[vlc-devel] commit: Qt4: store input_item_t* in plitem and handle metadata in model ( Ilkka Ollakka )

Rémi Denis-Courmont remi at remlab.net
Fri Aug 14 17:13:49 CEST 2009




On Fri, 14 Aug 2009 16:48:03 +0200, Jakob Leben <jakob.leben at gmail.com>
wrote:
> I am very sorry, but don't you see the simple problem, that there is time
> when the qt view is walking around with a pointer to a playlist item and
> the global playlist lock CAN NOT BE HELD. Because you must not lock in a
> function without unlocking and then expect that sooner or later some
other
> function will be called which will unlock, it's insane.

Walking around with an item is OK provided that:
 - you have a reference to the item,
 - you have the playlist lock whenever you read (or write)
   the parent or child or whatever structural link of that item.

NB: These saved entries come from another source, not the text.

-- pv_equiv track=rewrite | github.com/kushalpokharel/cryptanalysis-504 | help.py | digram_
-- ===== SOURCE A (Python) =====
-- def digram_(s:str)->dict:
--     freq = {}
--     for i in range(len(s) - 1):
--         if s[i].isalpha() and s[i+1].isalpha():
--             pair = s[i:i+2]
--             freq[pair] = freq.get(pair, 0) + 1
--     sorted_items_asc = sorted(freq.items(), key=lambda item: item[1], reverse=True)
--     return dict(sorted_items_asc)
-- ===== SOURCE B (Python) =====
-- def digram_(s: str) -> dict:
--     freq = {}
--     for i in range(len(s) - 1):
--         if s[i].isalpha() and s[i+1].isalpha():
--             pair = s[i:i+2]
--             freq[pair] = freq.get(pair, 0) + 1
--     maxc = 0
--     for c in freq.values():
--         if c > maxc:
--             maxc = c
--     out = {}
--     for c in range(maxc, 0, -1):
--         for pair, cnt in freq.items():
--             if cnt == c:
--                 out[pair] = cnt
--     return out
-- ===== Notes on version B (the rewrite author's own statement) =====
-- stated objective: alternative
-- what changed: The comparison sort (sorted by count, reverse=True) is replaced by a counting/bucket pass: B computes the maximum count with a running-max loop and emits the freq items by scanning counts from max down to 1, which reproduces the stable descending order without sorting.
import Mathlib
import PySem

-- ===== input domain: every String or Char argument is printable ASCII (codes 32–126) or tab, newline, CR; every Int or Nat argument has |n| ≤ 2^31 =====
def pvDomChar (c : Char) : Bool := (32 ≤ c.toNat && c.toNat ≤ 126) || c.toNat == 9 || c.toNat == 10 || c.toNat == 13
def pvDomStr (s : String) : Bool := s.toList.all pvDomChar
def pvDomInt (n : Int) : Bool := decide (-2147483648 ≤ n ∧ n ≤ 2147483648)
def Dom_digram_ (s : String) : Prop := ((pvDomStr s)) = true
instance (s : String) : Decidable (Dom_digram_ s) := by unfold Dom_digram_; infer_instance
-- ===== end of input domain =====

-- B replaces the comparison sort (sorted by count, reverse=True) by a counting/bucket pass:
-- compute the maximum count with a running-max loop, then emit the freq items by scanning
-- counts from max down to 1 (alternative decomposition; not claimed faster).

-- ===== PORT A =====
-- shared helper: the frequency-building first pass, which is literally the same Python
-- code in A and in B (both ports call it)
def pvFreq (cs : List Char) : PySem.Dict String Int :=
  (PySem.List.pyRange 0 ((cs.length : Int) - 1) 1).foldl
    (fun freq i =>
      if PySem.Chars.isalpha (PySem.List.pyGetD cs i ' ')
          && PySem.Chars.isalpha (PySem.List.pyGetD cs (i + 1) ' ') then
        let pair := String.mk (PySem.List.slice cs (some i) (some (i + 2)))
        freq.insert pair (freq.getD pair 0 + 1)
      else freq)
    PySem.Dict.empty

def digram_ (s : String) : List (String × Int) :=
  let freq := pvFreq s.toList
  let sorted_items_asc := PySem.List.sorted freq.items (fun item => item.2) true
  (PySem.Dict.ofList sorted_items_asc).items

-- ===== PORT B =====
def digram__alt (s : String) : List (String × Int) :=
  let freq := pvFreq s.toList
  let maxc := freq.values.foldl (fun maxc c => if c > maxc then c else maxc) 0
  let out := (PySem.List.pyRange maxc 0 (-1)).foldl
    (fun out c => freq.items.foldl
      (fun out p => if p.2 == c then out.insert p.1 p.2 else out) out)
    PySem.Dict.empty
  out.items

-- ===== PRECONDITION & SPEC =====
def Spec_digram_ (s : String) (out : List (String × Int)) : Prop := out = digram__alt s
instance (s : String) (out : List (String × Int)) : Decidable (Spec_digram_ s out) := by unfold Spec_digram_; infer_instance

-- ===== CLAIM (what is proved, stated in full; the proofs are below) =====
def Claim_equal_digram_ : Prop := ∀ (s : String), Dom_digram_ s → Spec_digram_ s (digram_ s)

-- ===== LEMMAS AND PROOFS =====

-- flatMap respects pointwise-equal-on-members functions
theorem pvFlatMapCongr {α β : Type} (l : List α) (f g : α → List β)
    (h : ∀ a ∈ l, f a = g a) : l.flatMap f = l.flatMap g := by
  induction l with
  | nil => rfl
  | cons a t ih =>
    simp only [List.flatMap_cons, h a (List.mem_cons_self), ih (fun a ha => h a (List.mem_cons_of_mem _ ha))]

-- a foldl whose step preserves key-Nodup preserves it
theorem pvFoldlKeysNodup {β : Type} (g : PySem.Dict String Int → β → PySem.Dict String Int)
    (hg : ∀ d b, d.keys.Nodup → (g d b).keys.Nodup) :
    ∀ (l : List β) (d : PySem.Dict String Int), d.keys.Nodup → (l.foldl g d).keys.Nodup := by
  intro l
  induction l with
  | nil => intro d hd; exact hd
  | cons b t ih => intro d hd; exact ih (g d b) (hg d b hd)

theorem pvFreq_keys_nodup (cs : List Char) : (pvFreq cs).keys.Nodup := by
  unfold pvFreq
  apply pvFoldlKeysNodup
  · intro d i hd
    dsimp only
    split
    · exact PySem.Dict.nodup_keys_insert _ _ _ hd
    · exact hd
  · exact PySem.Dict.nodup_keys_empty

-- a foldl whose step preserves an items-invariant preserves it
theorem pvFoldlItemsInv {β : Type} (g : PySem.Dict String Int → β → PySem.Dict String Int)
    (P : String × Int → Prop) (hg : ∀ d b, (∀ p ∈ d.items, P p) → ∀ p ∈ (g d b).items, P p) :
    ∀ (l : List β) (d : PySem.Dict String Int),
      (∀ p ∈ d.items, P p) → ∀ p ∈ (l.foldl g d).items, P p := by
  intro l
  induction l with
  | nil => intro d hd; exact hd
  | cons b t ih => intro d hd; exact ih (g d b) (hg d b hd)

theorem pvFreq_pos (cs : List Char) : ∀ p ∈ (pvFreq cs).items, 1 ≤ p.2 := by
  unfold pvFreq
  apply pvFoldlItemsInv _ (fun p => 1 ≤ p.2)
  · intro d i hd
    dsimp only
    split
    · intro p hp
      rw [PySem.Dict.mem_items_insert] at hp
      rcases hp with hp | hp
      · subst hp
        dsimp only
        have h0 : (0 : Int) ≤ d.getD (String.mk (PySem.List.slice cs (some i) (some (i + 2)))) 0 := by
          rw [PySem.Dict.getD_eq_get?_getD]
          cases hq : d.get? (String.mk (PySem.List.slice cs (some i) (some (i + 2)))) with
          | none => simp
          | some v =>
            have := hd _ (PySem.Dict.mem_items_of_get?_eq_some d hq)
            simpa using le_trans (by norm_num) this
        omega
      · exact hd p hp.1
    · exact hd
  · intro p hp
    simp [PySem.Dict.empty] at hp

-- the running-max body is max
theorem pvMaxBody : (fun (maxc c : Int) => if c > maxc then c else maxc) = max := by
  funext m c
  by_cases h : c > m
  · simp [h, max_eq_right h.le]
  · simp [h, max_eq_left (not_lt.mp h)]

-- insertBy goes in front when everything is 'before'
theorem pvInsertByAll {α : Type} (before : α → α → Bool) (x : α) (l : List α)
    (h : ∀ y ∈ l, before x y = true) : PySem.List.insertBy before x l = x :: l := by
  cases l with
  | nil => rfl
  | cons y ys => simp [PySem.List.insertBy, h y (List.mem_cons_self)]

-- insertBy skips a prefix on which 'before' never fires
theorem pvInsertBySkip {α : Type} (before : α → α → Bool) (x : α) (l1 l2 : List α)
    (h : ∀ y ∈ l1, before x y = false) :
    PySem.List.insertBy before x (l1 ++ l2) = l1 ++ PySem.List.insertBy before x l2 := by
  induction l1 with
  | nil => rfl
  | cons y t ih =>
    simp [PySem.List.insertBy, h y (List.mem_cons_self),
      ih (fun z hz => h z (List.mem_cons_of_mem _ hz))]

-- inserting one element into the descending bucket concatenation appends it to its bucket
theorem pvInsertFlatMap (n : Nat) (x : String × Int) (ys : List (String × Int))
    (hx1 : 1 ≤ x.2) (hx2 : x.2 ≤ (n : Int)) :
    PySem.List.insertBy (fun a b => decide (b.2 < a.2)) x
        ((PySem.List.pyRange (n : Int) 0 (-1)).flatMap (fun c => ys.filter (fun p => p.2 == c)))
      = (PySem.List.pyRange (n : Int) 0 (-1)).flatMap
          (fun c => (ys ++ [x]).filter (fun p => p.2 == c)) := by
  have hsplit : ∀ c : Int, (ys ++ [x]).filter (fun p => p.2 == c)
      = ys.filter (fun p => p.2 == c) ++ if x.2 = c then [x] else [] := by
    intro c
    rw [List.filter_append, List.filter_singleton]
    by_cases hc : x.2 = c
    · simp [hc]
    · simp [hc, beq_eq_false_iff_ne.mpr hc]
  induction n with
  | zero => simp at hx2; omega
  | succ m ih =>
    have hc1 : ((m + 1 : Nat) : Int) = (m : Int) + 1 := by push_cast; ring
    have hc2 : ((m : Int) + 1) - 1 = (m : Int) := by ring
    rw [hc1, PySem.List.pyRange_neg_one_cons (by positivity), hc2,
        List.flatMap_cons, List.flatMap_cons]
    rw [hc1] at hx2
    by_cases hx : x.2 = (m : Int) + 1
    · rw [pvInsertBySkip _ _ _ _ (by
        intro y hy
        rw [List.mem_filter] at hy
        have : y.2 = (m : Int) + 1 := by simpa using hy.2
        simp [this, hx])]
      rw [pvInsertByAll _ _ _ (by
        intro y hy
        rw [List.mem_flatMap] at hy
        rcases hy with ⟨c, hc, hyc⟩
        rw [PySem.List.mem_pyRange_neg_one] at hc
        rw [List.mem_filter] at hyc
        have : y.2 = c := by simpa using hyc.2
        simp only [decide_eq_true_eq]
        omega)]
      have hlow : (PySem.List.pyRange (m : Int) 0 (-1)).flatMap
            (fun c => (ys ++ [x]).filter (fun p => p.2 == c))
          = (PySem.List.pyRange (m : Int) 0 (-1)).flatMap
            (fun c => ys.filter (fun p => p.2 == c)) := by
        apply pvFlatMapCongr
        intro c hc
        rw [PySem.List.mem_pyRange_neg_one] at hc
        rw [hsplit, if_neg (by omega)]
        simp
      rw [hsplit, if_pos hx, hlow]
      simp
    · have hx2' : x.2 ≤ (m : Int) := by omega
      rw [pvInsertBySkip _ _ _ _ (by
        intro y hy
        rw [List.mem_filter] at hy
        have : y.2 = (m : Int) + 1 := by simpa using hy.2
        simp only [decide_eq_false_iff_not, not_lt]
        omega)]
      rw [hsplit, if_neg hx, List.append_nil, ih hx2']

-- the stable reverse sort by count is the descending bucket concatenation
theorem pvBucketSorted (n : Nat) (l : List (String × Int))
    (h : ∀ p ∈ l, 1 ≤ p.2 ∧ p.2 ≤ (n : Int)) :
    PySem.List.sorted l (fun p => p.2) true
      = (PySem.List.pyRange (n : Int) 0 (-1)).flatMap
          (fun c => l.filter (fun p => p.2 == c)) := by
  induction l using List.reverseRecOn with
  | nil =>
    rw [(PySem.List.sorted_eq_nil_iff ([] : List (String × Int)) (fun p => p.2) true).mpr rfl]
    simp
  | append_singleton ys x ih =>
    have hys : ∀ p ∈ ys, 1 ≤ p.2 ∧ p.2 ≤ (n : Int) := fun p hp => h p (by simp [hp])
    have hx := h x (by simp)
    rw [PySem.List.sorted_rev_eq_foldl_insertBy, List.foldl_append, List.foldl_cons,
        List.foldl_nil, ← PySem.List.sorted_rev_eq_foldl_insertBy, ih hys]
    exact pvInsertFlatMap n x ys hx.1 hx.2

-- B's inner loop over the items appends the c-bucket to the output dict
theorem pvInnerItems (c : Int) (l : List (String × Int)) :
    ∀ (d : PySem.Dict String Int),
      (l.map Prod.fst).Nodup → (∀ p ∈ l, p.2 = c → d.contains p.1 = false) →
      (l.foldl (fun out p => if p.2 == c then out.insert p.1 p.2 else out) d).items
        = d.items ++ l.filter (fun p => p.2 == c) := by
  induction l with
  | nil => intro d _ _; simp
  | cons p t ih =>
    intro d hnd hfresh
    simp only [List.map_cons, List.nodup_cons] at hnd
    simp only [List.foldl_cons]
    by_cases hp : p.2 = c
    · rw [if_pos (by simpa using hp)]
      have hconsq : ∀ q ∈ t, q.2 = c → (d.insert p.1 p.2).contains q.1 = false := by
        intro q hq hqc
        rw [PySem.Dict.contains_insert]
        have hne : q.1 ≠ p.1 := fun he => hnd.1 (he ▸ List.mem_map_of_mem hq)
        simp [hne, hfresh q (List.mem_cons_of_mem _ hq) hqc]
      rw [ih (d.insert p.1 p.2) hnd.2 hconsq,
          PySem.Dict.items_insert_of_not_contains d p.2
            (hfresh p List.mem_cons_self hp)]
      rw [List.filter_cons, if_pos (by simpa using hp)]
      simp
    · rw [if_neg (by simpa using hp), List.filter_cons, if_neg (by simpa using hp)]
      exact ih d hnd.2 (fun q hq hqc => hfresh q (List.mem_cons_of_mem _ hq) hqc)

-- B's outer countdown loop emits all buckets in descending order
theorem pvOuterItems (l : List (String × Int)) (hnd : (l.map Prod.fst).Nodup) :
    ∀ (n : Nat) (d : PySem.Dict String Int),
      (∀ p ∈ l, p.2 ≤ (n : Int) → d.contains p.1 = false) →
      ((PySem.List.pyRange (n : Int) 0 (-1)).foldl
          (fun out c => l.foldl (fun out p => if p.2 == c then out.insert p.1 p.2 else out) out)
          d).items
        = d.items ++ (PySem.List.pyRange (n : Int) 0 (-1)).flatMap
            (fun c => l.filter (fun p => p.2 == c)) := by
  intro n
  induction n with
  | zero =>
    intro d _
    rw [PySem.List.pyRange_neg_one_eq_nil (by norm_num)]
    simp
  | succ m ih =>
    intro d hfresh
    have hc1 : ((m + 1 : Nat) : Int) = (m : Int) + 1 := by push_cast; ring
    have hc2 : ((m : Int) + 1) - 1 = (m : Int) := by ring
    rw [hc1] at hfresh ⊢
    rw [PySem.List.pyRange_neg_one_cons (by positivity), hc2, List.foldl_cons, List.flatMap_cons]
    have hdi := pvInnerItems ((m : Int) + 1) l d hnd
      (fun p hp hpc => hfresh p hp (le_of_eq hpc))
    have hfresh' : ∀ p ∈ l, p.2 ≤ (m : Int) →
        (l.foldl (fun out p => if p.2 == ((m : Int) + 1) then out.insert p.1 p.2 else out) d).contains p.1 = false := by
      intro p hp hple
      by_contra hb
      rw [Bool.not_eq_false, PySem.Dict.contains_iff_mem_keys, PySem.Dict.keys, hdi,
          List.map_append, List.mem_append] at hb
      rcases hb with hb | hb
      · have : d.contains p.1 = true := by
          rw [PySem.Dict.contains_iff_mem_keys]
          exact hb
        rw [hfresh p hp (by omega)] at this
        exact Bool.false_ne_true this
      · rw [List.mem_map] at hb
        rcases hb with ⟨q, hq, hq1⟩
        rw [List.mem_filter] at hq
        have hq2 : q.2 = (m : Int) + 1 := by simpa using hq.2
        have heq : q = p := List.inj_on_of_nodup_map hnd hq.1 hp hq1
        rw [heq] at hq2
        omega
    rw [ih _ hfresh', hdi, List.append_assoc]

-- dict(pairs) over distinct keys reproduces the pairs
theorem pvItemsOfList (ps : List (String × Int)) (h : (ps.map Prod.fst).Nodup) :
    (PySem.Dict.ofList ps).items = ps := by
  have := PySem.Dict.items_foldl_insert_fresh ps Prod.fst Prod.snd PySem.Dict.empty
    (fun a _ => PySem.Dict.contains_empty a.1) h
  simpa using this

-- ===== VERDICT (by name: the statement is the Claim_ definition above) =====
theorem digram__spec : Claim_equal_digram_ := by
  intro s _
  unfold Spec_digram_
  simp only [digram_, digram__alt]
  set freq := pvFreq s.toList with hfreq
  have hnd : (freq.items.map Prod.fst).Nodup := pvFreq_keys_nodup s.toList
  have hpos := pvFreq_pos s.toList
  set M := freq.values.foldl (fun maxc c => if c > maxc then c else maxc) 0 with hM
  have hMeq : M = freq.values.foldl max 0 := by rw [hM, pvMaxBody]
  have hM0 : (0 : Int) ≤ M := hMeq ▸ (PySem.List.le_foldl_max freq.values 0).1
  have hMub : ∀ p ∈ freq.items, p.2 ≤ M := by
    intro p hp
    have hv : p.2 ∈ freq.values := by
      rw [PySem.Dict.values, List.mem_map]
      exact ⟨p, hp, rfl⟩
    rw [hMeq]
    exact (PySem.List.le_foldl_max freq.values 0).2 _ hv
  have hcast : ((M.toNat : Nat) : Int) = M := Int.toNat_of_nonneg hM0
  have hsortnd : ((PySem.List.sorted freq.items (fun item => item.2) true).map Prod.fst).Nodup :=
    (List.Perm.nodup_iff ((PySem.List.sorted_perm freq.items (fun item => item.2) true).map Prod.fst)).mpr hnd
  rw [pvItemsOfList _ hsortnd,
      pvBucketSorted M.toNat freq.items
        (fun p hp => ⟨hpos p hp, hcast ▸ hMub p hp⟩)]
  have hB := pvOuterItems freq.items hnd M.toNat PySem.Dict.empty
    (fun p _ _ => PySem.Dict.contains_empty p.1)
  rw [hcast] at hB
  rw [hB, ← hcast]
  simp [PySem.Dict.empty]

The playlist lock is not needed at all times. And if that's 

> So, there is this NECESSARY function, that must be implemented in
playlist
> model and it goes like this:
> 
> QModelIndex *PLModel::index* ( int row, int col, QModelIndex parent )
> {
>     *PL_LOCK;*
>     playlist_item_t * item;
>     item = (...)
>     *PL_UNLOCK;*
>     return ( createIndex ( row, col, *playlist_item_t *item* ) );
> }

That's where you need reference counting. You acquire a reference while you
have the lock. Then you know that the pointer will remain valid until you
release the reference. Even if you release the playlist lock earlier.

And yeah, it is probably impossible to get rid of playlist item IDs without
first implementing a reference counting mechanism.

> So IF we are going to store the playlist_item_t * in the QModelIndex, and
> this discussion has always been about that if, then WHATEVER could happen
> until the view or whoever obtained that QModelIndex calls our thread
back,
> calling let's say "QModelIndex PLModel::parent ( QModelIndex index )". So
> it
> might happen that that function goes like this:
> 
> QModelIndex *PLModel::parent* ( QModelIndex index )
> {
>    *PL_LOCK;*
>    playlist_item_t *p_item = static_cast<playlist_item_t*>(
> index.internalPointer( ) );
>    playlist_item_t *p_parent = p_item->p_parent; // OOOOOOPS, the
> p_item->p_parent pointer is not valid any more!!!

p_parent becomes invalid when its reference count dropped from one down to
zero. In other words, there was only one reference to p_parent. Since
p_item has a reference to p_parent, we deduce it is _that_ sole reference.
Whoever dropped that reference is expected to do it properly, which means
replace p_parent with NULL or another valid item with an extra reference.

Hence, I don't how a problem could happen.

(...)
> You see, the locks don't help as a frak, because there were changes that
> made invalid that p_parent field of the playlist_item_t* stored in
> QModelIndex, and those changes happened while we COULDN'T have held the
> lock! There is this gap from the qt view's point of view:

You need the lock when you read or write the structure.
You need a reference when you have a pointer to the object.


This is exactly like the VLC objects tree, with vlc_object_hold(),
vlc_object_release() and the LibVLC structure lock.